The movie is a celebration of the ordinary middle-class virtues -- like fidelity and family, not to mention hope, faith and charity. Virtues that aren't nearly ordinary enough in these times, or in any other.
If Frank Capra's is a sentimental review of Americana, it's the kind of sentiment that beats "realism" all to heck. Just one so-called ordinary man, like a George Bailey, or a W. E. Ayres, can make all the difference. Think of all those who make a difference in your town -- and those who don't.
I often think of that professor/film critic at this time of the year. I hope he's had many a Merry Christmas and Happy New Year since he wrote that silly review -- and, yes, a wonderful life.
Read the tag line.
I’m going to see it on the big screen tonight. Hot Dog!!
We put a real ringing bell on our tree every year because George did. And we think the same thing he does when it rings.
God bless us, every one.
Lucky you, that would be an experience. I need to at least buy it on DVD. I tried to watch to watch it on TV this year and gave up. Unfortunately, NBC owns the rights to televise it and they milked it for all they could as far as commercials.
There’s a scene where George, Bert and Ernie are hanging around Ernie’s cab. Violet walks by and George says “hey that’s some dress you’re wearing.” Violet says, “this old thing. I only wear it when I don’t care how I look.” As she walks away Ernie says “how’d you like to” and the others both say “YES!”
Then Bert the cop says, “think I’ll go home and see what the wife’s up too”. AHEM!
Disagree. It stopped being a wonderful life when the commies and Jihadists conquered the planet.

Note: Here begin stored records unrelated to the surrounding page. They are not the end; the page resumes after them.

-- pv_equiv track=rewrite | github.com/Sam-Emma/Credit-Scoring | main1.py | calculate_character_credit_score
-- ===== SOURCE A (Python) =====
-- def calculate_character_credit_score(crops_cultivated, fertilization_frequency, airtime_spent_weekly, bank_account_balance, highest_transaction):
--     score = 0
--
--     # Crops Cultivated
--     crops_points = {
--         "Legumes": 10,
--         "Cereals": 8,
--         "Fruits": 6,
--         "Tubers": 4
--     }
--     for crop in crops_cultivated:
--         if crop in crops_points:
--             score += crops_points[crop]
--
--     # Frequency of Fertilization
--     if fertilization_frequency <= 2:
--         score += 2
--     elif fertilization_frequency <= 4:
--         score += 4
--     elif fertilization_frequency <= 6:
--         score += 6
--     else:
--         score += 8
--
--     # Average Amount Spent on Airtime Weekly
--     if airtime_spent_weekly <= 500:
--         score += 1
--     elif airtime_spent_weekly <= 1000:
--         score += 2
--     elif airtime_spent_weekly <= 2000:
--         score += 3
--     else:
--         score += 4
--
--     # Average Bank Account Balance
--     if bank_account_balance <= 5000:
--         score += 1
--     elif bank_account_balance <= 10000:
--         score += 2
--     elif bank_account_balance <= 20000:
--         score += 3
--     else:
--         score += 4
--
--     # Highest Transaction Ever
--     if highest_transaction <= 10000:
--         score += 1
--     elif highest_transaction <= 50000:
--         score += 2
--     elif highest_transaction <= 100000:
--         score += 3
--     else:
--         score += 4
--
--     return score
-- ===== SOURCE B (Python) =====
-- CROP_POINTS = {"Legumes": 10, "Cereals": 8, "Fruits": 6, "Tubers": 4}
--
-- def _band(value, thresholds, points):
--     # index = number of thresholds strictly below value (bisect_left semantics)
--     return points[sum(1 for t in thresholds if t < value)]
--
-- def calculate_character_credit_score(crops_cultivated, fertilization_frequency, airtime_spent_weekly, bank_account_balance, highest_transaction):
--     return (sum(CROP_POINTS.get(c, 0) for c in crops_cultivated)
--             + _band(fertilization_frequency, [2, 4, 6], [2, 4, 6, 8])
--             + _band(airtime_spent_weekly, [500, 1000, 2000], [1, 2, 3, 4])
--             + _band(bank_account_balance, [5000, 10000, 20000], [1, 2, 3, 4])
--             + _band(highest_transaction, [10000, 50000, 100000], [1, 2, 3, 4]))
-- ===== Notes on version B (the rewrite author's own statement) =====
-- stated objective: simpler
-- what changed: Replaces the four hand-written if/elif ladders by one shared threshold-table helper (points indexed by the count of thresholds below the value) and replaces the membership-guarded crop loop by a single sum over dict.get, returning one arithmetic expression with no mutable accumulator.
import Mathlib
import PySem

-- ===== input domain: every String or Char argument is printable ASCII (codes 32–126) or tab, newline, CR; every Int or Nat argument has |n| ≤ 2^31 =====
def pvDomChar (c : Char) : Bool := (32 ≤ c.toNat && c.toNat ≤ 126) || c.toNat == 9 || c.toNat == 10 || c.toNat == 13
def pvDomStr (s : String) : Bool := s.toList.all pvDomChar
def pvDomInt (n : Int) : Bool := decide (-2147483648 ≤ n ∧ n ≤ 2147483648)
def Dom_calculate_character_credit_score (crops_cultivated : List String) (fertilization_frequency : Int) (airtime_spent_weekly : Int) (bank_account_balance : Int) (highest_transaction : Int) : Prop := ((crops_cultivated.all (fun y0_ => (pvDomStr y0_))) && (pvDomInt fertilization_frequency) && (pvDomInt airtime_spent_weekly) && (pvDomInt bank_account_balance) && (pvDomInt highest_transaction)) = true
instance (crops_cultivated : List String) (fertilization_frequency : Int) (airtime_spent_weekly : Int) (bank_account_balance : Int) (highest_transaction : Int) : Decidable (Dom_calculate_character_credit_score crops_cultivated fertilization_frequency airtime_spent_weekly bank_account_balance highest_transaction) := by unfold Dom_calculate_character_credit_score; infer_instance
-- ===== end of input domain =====

-- B replaces the four if/elif ladders by one shared threshold-table helper and the
-- membership-guarded crop loop by a sum over dict.get (objective: simpler). Equal return value proved everywhere.

-- ===== PORT A =====
def pvCropsPoints : PySem.Dict String Int :=
  PySem.Dict.ofList [("Legumes", 10), ("Cereals", 8), ("Fruits", 6), ("Tubers", 4)]

def calculate_character_credit_score (crops_cultivated : List String) (fertilization_frequency : Int) (airtime_spent_weekly : Int) (bank_account_balance : Int) (highest_transaction : Int) : Int :=
  -- score = 0; for crop in crops_cultivated: if crop in crops_points: score += crops_points[crop]
  let score : Int := crops_cultivated.foldl
    (fun score crop =>
      if (PySem.Dict.get? pvCropsPoints crop).isSome then
        score + PySem.Dict.getD pvCropsPoints crop 0
      else score) 0
  let score := if fertilization_frequency ≤ 2 then score + 2
    else if fertilization_frequency ≤ 4 then score + 4
    else if fertilization_frequency ≤ 6 then score + 6
    else score + 8
  let score := if airtime_spent_weekly ≤ 500 then score + 1
    else if airtime_spent_weekly ≤ 1000 then score + 2
    else if airtime_spent_weekly ≤ 2000 then score + 3
    else score + 4
  let score := if bank_account_balance ≤ 5000 then score + 1
    else if bank_account_balance ≤ 10000 then score + 2
    else if bank_account_balance ≤ 20000 then score + 3
    else score + 4
  let score := if highest_transaction ≤ 10000 then score + 1
    else if highest_transaction ≤ 50000 then score + 2
    else if highest_transaction ≤ 100000 then score + 3
    else score + 4
  score

-- ===== PORT B =====
-- _band(value, thresholds, points) = points[sum(1 for t in thresholds if t < value)]
def pvBand (value : Int) (thresholds : List Int) (points : List Int) : Int :=
  points.getD (thresholds.countP (fun t => t < value)) 0

def calculate_character_credit_score_alt (crops_cultivated : List String) (fertilization_frequency : Int) (airtime_spent_weekly : Int) (bank_account_balance : Int) (highest_transaction : Int) : Int :=
  (crops_cultivated.map (fun c => PySem.Dict.getD pvCropsPoints c 0)).sum
  + pvBand fertilization_frequency [2, 4, 6] [2, 4, 6, 8]
  + pvBand airtime_spent_weekly [500, 1000, 2000] [1, 2, 3, 4]
  + pvBand bank_account_balance [5000, 10000, 20000] [1, 2, 3, 4]
  + pvBand highest_transaction [10000, 50000, 100000] [1, 2, 3, 4]

-- ===== PRECONDITION & SPEC =====
def Spec_calculate_character_credit_score (crops_cultivated : List String) (fertilization_frequency : Int) (airtime_spent_weekly : Int) (bank_account_balance : Int) (highest_transaction : Int) (out : Int) : Prop := out = calculate_character_credit_score_alt crops_cultivated fertilization_frequency airtime_spent_weekly bank_account_balance highest_transaction
instance (crops_cultivated : List String) (fertilization_frequency : Int) (airtime_spent_weekly : Int) (bank_account_balance : Int) (highest_transaction : Int) (out : Int) : Decidable (Spec_calculate_character_credit_score crops_cultivated fertilization_frequency airtime_spent_weekly bank_account_balance highest_transaction out) := by unfold Spec_calculate_character_credit_score; infer_instance

-- ===== CLAIM (what is proved, stated in full; the proofs are below) =====
def Claim_equal_calculate_character_credit_score : Prop := ∀ (crops_cultivated : List String) (fertilization_frequency : Int) (airtime_spent_weekly : Int) (bank_account_balance : Int) (highest_transaction : Int), Dom_calculate_character_credit_score crops_cultivated fertilization_frequency airtime_spent_weekly bank_account_balance highest_transaction → Spec_calculate_character_credit_score crops_cultivated fertilization_frequency airtime_spent_weekly bank_account_balance highest_transaction (calculate_character_credit_score crops_cultivated fertilization_frequency airtime_spent_weekly bank_account_balance highest_transaction)

-- ===== LEMMAS AND PROOFS =====

-- A's guarded crop step always adds getD _ 0 (0 when absent), so the loop is a sum.
lemma crop_step (s : Int) (c : String) :
    (if (PySem.Dict.get? pvCropsPoints c).isSome then
        s + PySem.Dict.getD pvCropsPoints c 0
      else s) = s + PySem.Dict.getD pvCropsPoints c 0 := by
  by_cases h : (PySem.Dict.get? pvCropsPoints c).isSome
  · simp [h]
  · simp [h, PySem.Dict.getD]
    cases hg : PySem.Dict.get? pvCropsPoints c with
    | none => simp
    | some v => simp [hg] at h

lemma crop_fold (xs : List String) (a : Int) :
    xs.foldl (fun score crop =>
      if (PySem.Dict.get? pvCropsPoints crop).isSome then
        score + PySem.Dict.getD pvCropsPoints crop 0
      else score) a
    = a + (xs.map (fun c => PySem.Dict.getD pvCropsPoints c 0)).sum := by
  induction xs generalizing a with
  | nil => simp
  | cons x xs ih =>
    rw [List.foldl_cons, crop_step, ih, List.map_cons, List.sum_cons]
    ring

lemma band_gen (v a b c p1 p2 p3 p4 : Int) (hab : a < b) (hbc : b < c) :
    pvBand v [a, b, c] [p1, p2, p3, p4]
      = if v ≤ a then p1 else if v ≤ b then p2 else if v ≤ c then p3 else p4 := by
  have hc : List.countP (fun t => decide (t < v)) [a, b, c]
      = (if a < v then 1 else 0) + ((if b < v then 1 else 0) + ((if c < v then 1 else 0) + 0)) := by
    simp [List.countP_cons, List.countP_nil]
    omega
  simp only [pvBand, hc]
  split_ifs <;> first | rfl | omega

lemma ladder_pull (s x1 x2 x3 x4 : Int) (c1 c2 c3 : Prop)
    [Decidable c1] [Decidable c2] [Decidable c3] :
    (if c1 then s + x1 else if c2 then s + x2 else if c3 then s + x3 else s + x4)
      = s + (if c1 then x1 else if c2 then x2 else if c3 then x3 else x4) := by
  split_ifs <;> rfl

-- ===== VERDICT (by name: the statement is the Claim_ definition above) =====
theorem calculate_character_credit_score_spec : Claim_equal_calculate_character_credit_score := by
  intro crops f air bal tx _
  show _ = _
  simp only [calculate_character_credit_score, calculate_character_credit_score_alt, crop_fold,
    band_gen f 2 4 6 2 4 6 8 (by norm_num) (by norm_num),
    band_gen air 500 1000 2000 1 2 3 4 (by norm_num) (by norm_num),
    band_gen bal 5000 10000 20000 1 2 3 4 (by norm_num) (by norm_num),
    band_gen tx 10000 50000 100000 1 2 3 4 (by norm_num) (by norm_num), ladder_pull]
  ring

‘George Bailey’ could have jumped and it would have made no difference at all.
I married the girl I went to high school with and
I never went to Europe.
Gee, that’s kind of like saying —
I won a million dollars and
I never fell in a pile of horse crap.
One night he got on and began talking about how sordid and unpleasant New York City had become. He described in vivid detail the short walk he had taken from the subway to the radio station that evening . . . the dirty streets, the noise, the unpleasant people, the bums outside the building, etc. He then focused on the X-rated video stores, and pointed out that there must be something wrong with the world because they seemed to be the only type of business where a whole string of them along one block face could all thrive at the same time. His closing line of that monologue will forever be a classic in my mind:
"As I came over to our building from the subway station this evening, I felt like I was walking in the world where George Bailey was never born."
We have a DVD and the family watches it every Christmas.

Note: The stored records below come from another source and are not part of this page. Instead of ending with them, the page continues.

-- pv_equiv track=rewrite | github.com/eugeniaangie/license-plate-recognition | postprocess.py | fix_letters
-- ===== SOURCE A (Python) =====
-- def fix_letters(s):
--     """
--     Fix angka yang kebaca di area huruf
--     Used for area code and suffix letters
--     """
--     replacements = {
--         '0': 'O',
--         '1': 'I',
--         '2': 'Z',
--         '3': 'E',
--         '4': 'A',
--         '5': 'S',
--         '6': 'G',
--         '7': 'T',
--         '8': 'B',
--         '9': 'P'
--     }
--     result = s
--     for old, new in replacements.items():
--         result = result.replace(old, new)
--     return result
-- ===== SOURCE B (Python) =====
-- def fix_letters(s):
--     """
--     Fix angka yang kebaca di area huruf
--     Used for area code and suffix letters
--     """
--     mapping = {
--         '0': 'O', '1': 'I', '2': 'Z', '3': 'E', '4': 'A',
--         '5': 'S', '6': 'G', '7': 'T', '8': 'B', '9': 'P',
--     }
--     return ''.join(mapping.get(c, c) for c in s)
-- ===== Notes on version B (the rewrite author's own statement) =====
-- stated objective: simpler
-- what changed: A rescans the whole string ten times (one str.replace pass per digit); B makes a single pass over the characters with the digit-to-letter dict as a lookup table, joining the mapped characters once.
import Mathlib
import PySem

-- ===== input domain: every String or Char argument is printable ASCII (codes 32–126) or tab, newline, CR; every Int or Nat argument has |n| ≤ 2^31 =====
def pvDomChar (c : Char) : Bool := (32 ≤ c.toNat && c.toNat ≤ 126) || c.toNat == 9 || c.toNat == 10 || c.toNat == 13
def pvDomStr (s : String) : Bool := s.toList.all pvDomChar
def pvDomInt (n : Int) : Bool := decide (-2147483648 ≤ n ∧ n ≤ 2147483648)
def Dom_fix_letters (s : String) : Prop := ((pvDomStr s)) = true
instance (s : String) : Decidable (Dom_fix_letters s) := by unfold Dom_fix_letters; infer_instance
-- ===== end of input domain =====

-- B replaces A's ten successive full-string replace passes by a single pass with a dict lookup (simpler, same results).

-- ===== PORT A =====
-- A's dict of replacements, in insertion order (items iterated in order).
def fixLettersPairs : PySem.Dict String String :=
  PySem.Dict.mk [("0","O"),("1","I"),("2","Z"),("3","E"),("4","A"),
                 ("5","S"),("6","G"),("7","T"),("8","B"),("9","P")]

def fix_letters (s : String) : String :=
  fixLettersPairs.items.foldl (fun result p => PySem.Str.replace result p.1 p.2) s

-- ===== PORT B =====
-- B's mapping dict, keyed by single characters.
def fixLettersMap : PySem.Dict Char Char :=
  PySem.Dict.mk [('0','O'),('1','I'),('2','Z'),('3','E'),('4','A'),
                 ('5','S'),('6','G'),('7','T'),('8','B'),('9','P')]

def fix_letters_alt (s : String) : String :=
  String.ofList (s.toList.map (fun c => fixLettersMap.getD c c))

-- ===== PRECONDITION & SPEC =====
def Spec_fix_letters (s : String) (out : String) : Prop := out = fix_letters_alt s
instance (s : String) (out : String) : Decidable (Spec_fix_letters s out) := by unfold Spec_fix_letters; infer_instance

-- ===== CLAIM (what is proved, stated in full; the proofs are below) =====
def Claim_equal_fix_letters : Prop := ∀ (s : String), Dom_fix_letters s → Spec_fix_letters s (fix_letters s)

-- ===== LEMMAS AND PROOFS =====

-- Replacing a single character by a single character is a map.
theorem replace_go_single (o n : Char) (l acc : List Char) (fuel : Nat)
    (h : l.length ≤ fuel) :
    PySem.Chars.replace.go [o] [n] fuel l acc =
      acc.reverse ++ l.map (fun c => if c = o then n else c) := by
  induction l generalizing fuel acc with
  | nil =>
    cases fuel <;> simp [PySem.Chars.replace.go]
  | cons c t ih =>
    cases fuel with
    | zero => simp at h
    | succ fuel =>
      simp only [List.length_cons, Nat.succ_le_succ_iff] at h
      by_cases hc : c = o
      · subst hc
        simp [PySem.Chars.replace.go, List.isPrefixOf, ih _ _ h]
      · have : ([o].isPrefixOf (c :: t)) = false := by
          simp [List.isPrefixOf]
          exact fun he => (hc he.symm).elim
        simp [PySem.Chars.replace.go, this, ih _ _ h, hc]

theorem replace_single (o n : Char) (l : List Char) :
    PySem.Chars.replace l [o] [n] = l.map (fun c => if c = o then n else c) := by
  simp [PySem.Chars.replace, replace_go_single o n l [] l.length le_rfl]

theorem str_replace_single (s : String) (o n : Char) :
    (PySem.Str.replace s (String.ofList [o]) (String.ofList [n])).toList =
      s.toList.map (fun c => if c = o then n else c) := by
  simp only [PySem.Str.toList_replace, String.toList_ofList]
  exact replace_single o n s.toList

-- the per-character agreement of the two pipelines
theorem char_step (c : Char) :
    (fun c => if c = '9' then 'P' else c) ((fun c => if c = '8' then 'B' else c) ((fun c => if c = '7' then 'T' else c) ((fun c => if c = '6' then 'G' else c) ((fun c => if c = '5' then 'S' else c) ((fun c => if c = '4' then 'A' else c) ((fun c => if c = '3' then 'E' else c) ((fun c => if c = '2' then 'Z' else c) ((fun c => if c = '1' then 'I' else c) ((fun c => if c = '0' then 'O' else c) c))))))))) = fixLettersMap.getD c c := by
  by_cases h0 : c = '0'; · subst h0; decide
  by_cases h1 : c = '1'; · subst h1; decide
  by_cases h2 : c = '2'; · subst h2; decide
  by_cases h3 : c = '3'; · subst h3; decide
  by_cases h4 : c = '4'; · subst h4; decide
  by_cases h5 : c = '5'; · subst h5; decide
  by_cases h6 : c = '6'; · subst h6; decide
  by_cases h7 : c = '7'; · subst h7; decide
  by_cases h8 : c = '8'; · subst h8; decide
  by_cases h9 : c = '9'; · subst h9; decide
  have e : ∀ d : Char, ¬ c = d → (d == c) = false := by
    intro d h
    simp only [beq_eq_false_iff_ne, ne_eq]
    exact fun he => h he.symm
  simp [fixLettersMap, PySem.Dict.getD, PySem.Dict.get?, List.find?,
        e _ h0, e _ h1, e _ h2, e _ h3, e _ h4, e _ h5, e _ h6, e _ h7, e _ h8, e _ h9,
        h0, h1, h2, h3, h4, h5, h6, h7, h8, h9]

-- the ten per-character maps collapse to one lookup pass
theorem chain_map (l : List Char) :
    (List.map (fun c => if c = '9' then 'P' else c) (List.map (fun c => if c = '8' then 'B' else c) (List.map (fun c => if c = '7' then 'T' else c) (List.map (fun c => if c = '6' then 'G' else c) (List.map (fun c => if c = '5' then 'S' else c) (List.map (fun c => if c = '4' then 'A' else c) (List.map (fun c => if c = '3' then 'E' else c) (List.map (fun c => if c = '2' then 'Z' else c) (List.map (fun c => if c = '1' then 'I' else c) (List.map (fun c => if c = '0' then 'O' else c) l)))))))))) = List.map (fun c => fixLettersMap.getD c c) l := by
  induction l with
  | nil => simp
  | cons c t ih =>
    simp only [List.map_cons]
    rw [ih]
    exact congrArg (· :: List.map (fun c => fixLettersMap.getD c c) t) (char_step c)

-- ===== VERDICT (by name: the statement is the Claim_ definition above) =====
set_option maxHeartbeats 1000000 in
theorem fix_letters_spec : Claim_equal_fix_letters := by
  intro s _
  show fix_letters s = fix_letters_alt s
  apply String.ext
  rw [show fix_letters s =
      PySem.Str.replace (PySem.Str.replace (PySem.Str.replace (PySem.Str.replace
      (PySem.Str.replace (PySem.Str.replace (PySem.Str.replace (PySem.Str.replace
      (PySem.Str.replace (PySem.Str.replace s "0" "O") "1" "I") "2" "Z") "3" "E")
      "4" "A") "5" "S") "6" "G") "7" "T") "8" "B") "9" "P" from by
    simp only [fix_letters, fixLettersPairs, List.foldl]]
  rw [show ("0" : String) = String.ofList ['0'] from rfl, show ("O" : String) = String.ofList ['O'] from rfl, show ("1" : String) = String.ofList ['1'] from rfl, show ("I" : String) = String.ofList ['I'] from rfl, show ("2" : String) = String.ofList ['2'] from rfl, show ("Z" : String) = String.ofList ['Z'] from rfl, show ("3" : String) = String.ofList ['3'] from rfl, show ("E" : String) = String.ofList ['E'] from rfl, show ("4" : String) = String.ofList ['4'] from rfl, show ("A" : String) = String.ofList ['A'] from rfl, show ("5" : String) = String.ofList ['5'] from rfl, show ("S" : String) = String.ofList ['S'] from rfl, show ("6" : String) = String.ofList ['6'] from rfl, show ("G" : String) = String.ofList ['G'] from rfl, show ("7" : String) = String.ofList ['7'] from rfl, show ("T" : String) = String.ofList ['T'] from rfl, show ("8" : String) = String.ofList ['8'] from rfl, show ("B" : String) = String.ofList ['B'] from rfl, show ("9" : String) = String.ofList ['9'] from rfl, show ("P" : String) = String.ofList ['P'] from rfl]
  rw [str_replace_single, str_replace_single, str_replace_single, str_replace_single,
      str_replace_single, str_replace_single, str_replace_single, str_replace_single,
      str_replace_single, str_replace_single]
  rw [chain_map]
  simp only [fix_letters_alt, String.toList_ofList]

´Thundering out here. Sometimes it makes you wonder if that resonance could trigger an earthquake, but that´s about ten miles down... So much for my geophysical theories.
George Bailey could have jumped and it would have made no difference at all.

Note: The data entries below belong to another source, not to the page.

theorem loop_eq_specS (loc : Int) : ∀ (fuel : Nat) (q : List (Int × Int)) (order : Int),
    invA loc q → q.length * q.length + distMax q ≤ fuel →
    solLoop fuel q (solGetMax q) order loc = specS q.length q loc order := by
  intro fuel
  induction fuel with
  | zero =>
    intro q order hinv hle
    cases q with
    | nil => rfl
    | cons hd rest =>
      exfalso
      have : (hd :: rest).length * (hd :: rest).length ≥ 1 := by
        have : (hd :: rest).length ≥ 1 := by simp
        nlinarith
      omega
  | succ f ih =>
    intro q order hinv hle
    cases q with
    | nil => rfl
    | cons hd rest =>
      set m := solGetMax (hd :: rest) with hm
      set pred : Int × Int → Bool := fun e => decide (e.2 ≠ m) with hpred
      have hmax_mem : ∃ e ∈ hd :: rest, e.2 = m := by
        apply exists_solGetMax_mem
        rcases hinv with hall | ⟨p, hp, hnn⟩
        · exact ⟨hd, List.mem_cons_self, hall hd List.mem_cons_self⟩
        · exact ⟨(loc, p), hp, hnn⟩
      obtain ⟨i, p⟩ := hd
      by_cases hp2 : p = m
      · -- head is maximal: one execution step
        have hpredhd : pred (i, p) = false := by simp [hpred, hp2]
        have hdrop : ((i, p) :: rest).dropWhile pred = (i, p) :: rest :=
          List.dropWhile_cons_of_neg (by simp [hpredhd])
        have htake : ((i, p) :: rest).takeWhile pred = [] :=
          List.takeWhile_cons_of_neg (by simp [hpredhd])
        have hspec : specS ((i, p) :: rest).length ((i, p) :: rest) loc order =
            if i = loc then order + 1 else specS rest.length rest loc (order + 1) := by
          have : ((i, p) :: rest).length = rest.length + 1 := by simp
          rw [this]
          simp only [specS]
          rw [← hm, ← hpred, hdrop, htake]
          simp only [List.append_nil]
        rw [hspec]
        by_cases hi : i = loc
        · simp only [solLoop, hi, if_true, hp2, ← hm]
        · simp only [solLoop, hi, if_false, hp2, ← hm]
          simp only [if_true]
          have hinv' : invA loc rest := by
            rcases hinv with hall | ⟨pp, hpp, hnn⟩
            · exact Or.inl fun e he => hall e (List.mem_cons_of_mem _ he)
            · refine Or.inr ⟨pp, ?_, hnn⟩
              rcases List.mem_cons.mp hpp with heq | hmem
              · exact absurd (congrArg Prod.fst heq).symm hi
              · exact hmem
          have hb : rest.length * rest.length + distMax rest ≤ f := by
            have h1 : distMax rest ≤ rest.length := (List.takeWhile_sublist _).length_le
            have h2 : ((i, p) :: rest).length = rest.length + 1 := by simp
            rw [h2] at hle
            nlinarith
          exact ih rest (order + 1) hinv' hb
      · -- head is not maximal: rotate it to the back
        have hstep : solLoop (f + 1) ((i, p) :: rest) m order loc =
            solLoop f (rest ++ [(i, p)]) m order loc := by
          by_cases hi : i = loc
          · simp [solLoop, hi, hp2]
          · simp [solLoop, hi, hp2]
        rw [hstep]
        have hex_rest : ∃ e ∈ rest, e.2 = m := by
          rcases hmax_mem with ⟨e, he, heq⟩
          rcases List.mem_cons.mp he with rfl | hmem
          · exact absurd heq hp2
          · exact ⟨e, hmem, heq⟩
        have hrot : solGetMax (rest ++ [(i, p)]) = m := solGetMax_rotate (i, p) rest
        have hinv' : invA loc (rest ++ [(i, p)]) := by
          rcases hinv with hall | ⟨pp, hpp, hnn⟩
          · refine Or.inl fun e he => hall e ?_
            rcases List.mem_append.mp he with h1 | h1
            · exact List.mem_cons_of_mem _ h1
            · simp at h1; subst h1; exact List.mem_cons_self
          · refine Or.inr ⟨pp, ?_, hnn⟩
            rcases List.mem_cons.mp hpp with heq | hmem
            · rw [heq]; simp
            · exact List.mem_append_left _ hmem
        have hdist : distMax (rest ++ [(i, p)]) + 1 = distMax ((i, p) :: rest) := by
          unfold distMax
          rw [hrot, ← hm, ← hpred]
          have hstop : ∃ x ∈ rest, pred x = false := by
            rcases hex_rest with ⟨e, he, heq⟩
            exact ⟨e, he, by simp [hpred, heq]⟩
          rw [takeWhile_append_of_stop pred rest [(i, p)] hstop]
          have hpredhd : pred (i, p) = true := by simp [hpred, hp2]
          rw [List.takeWhile_cons_of_pos hpredhd]
          simp
        have hb : (rest ++ [(i, p)]).length * (rest ++ [(i, p)]).length +
            distMax (rest ++ [(i, p)]) ≤ f := by
          have h2 : (rest ++ [(i, p)]).length = ((i, p) :: rest).length := by simp
          rw [h2]
          omega
        have := ih (rest ++ [(i, p)]) order hinv' hb
        rw [hrot] at this
        rw [this]
        have hlen : (rest ++ [(i, p)]).length = (rest).length + 1 := by simp
        apply specS_rotate (i, p) rest loc order hp2 hex_rest

-- ---- ascending-list filter algebra ----
theorem filter_append_filter_of_lt {α : Type} (f : α → Int) (l : List α)
    (hl : l.Pairwise fun a b => f a < f b) (p q : α → Bool)
    (hord : ∀ x y, p x = true → q y = true → f x < f y) :
    l.filter p ++ l.filter q = l.filter (fun x => p x || q x) := by
  induction l with
  | nil => rfl
  | cons x t ih =>
    have hx : ∀ y ∈ t, f x < f y := fun y hy => List.rel_of_pairwise_cons hl hy
    have ht : t.Pairwise fun a b => f a < f b := hl.of_cons
    by_cases hp : p x = true
    · have hq : q x = false := by
        by_contra hq'
        have := hord x x hp (by revert hq'; cases q x <;> simp)
        omega
      simp only [List.filter_cons, hp, hq, if_true, Bool.true_or, List.cons_append,
        Bool.false_eq_true, if_false]
      rw [ih ht]
    · by_cases hq : q x = true
      · have hpt : t.filter p = [] := by
          apply List.filter_eq_nil_iff.mpr
          intro y hy hpy
          have h1 := hord y x hpy hq
          have h2 := hx y hy
          omega
        simp only [List.filter_cons, hp, hq, if_true, List.nil_append, Bool.false_or]
        rw [hpt, ← ih ht, hpt]
        simp
      · simp only [List.filter_cons, hp, hq]
        have : (p x || q x) = false := by
          revert hp hq; cases p x <;> cases q x <;> simp
        simp only [this, Bool.false_eq_true, if_false]
        exact ih ht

When Clarence shows him what would have happened if he had not been born, it was as though he had taken the other path. We got to see what life is like with the selfishness of Mr. Potter prevailing, and with love and responsibility removed. The comparison was an validation of the comparative goodness of those values and the final scene an affirmation and celebration of their mutual benefit.
Really good flick.
That’s ringing a bell in the ‘Bells Are Ringing’ tradition, don’t you think? :D
“Im going to see it on the big screen tonight.”
It’s great to see old movies the way they were intended. A few years ago I only had one employee working on Christmas Eve, and It’s a Wonderful Life was playing in our local “artsy” theater (every Christmas they show one old movie—this year it’s White Christmas). So I closed up the office and took her to see it.
We had a great time, and were both crying by the end—along with just about everyone else in the theater. I’ve probably seen it 25 times over the course of my life, and it still makes me cry every time.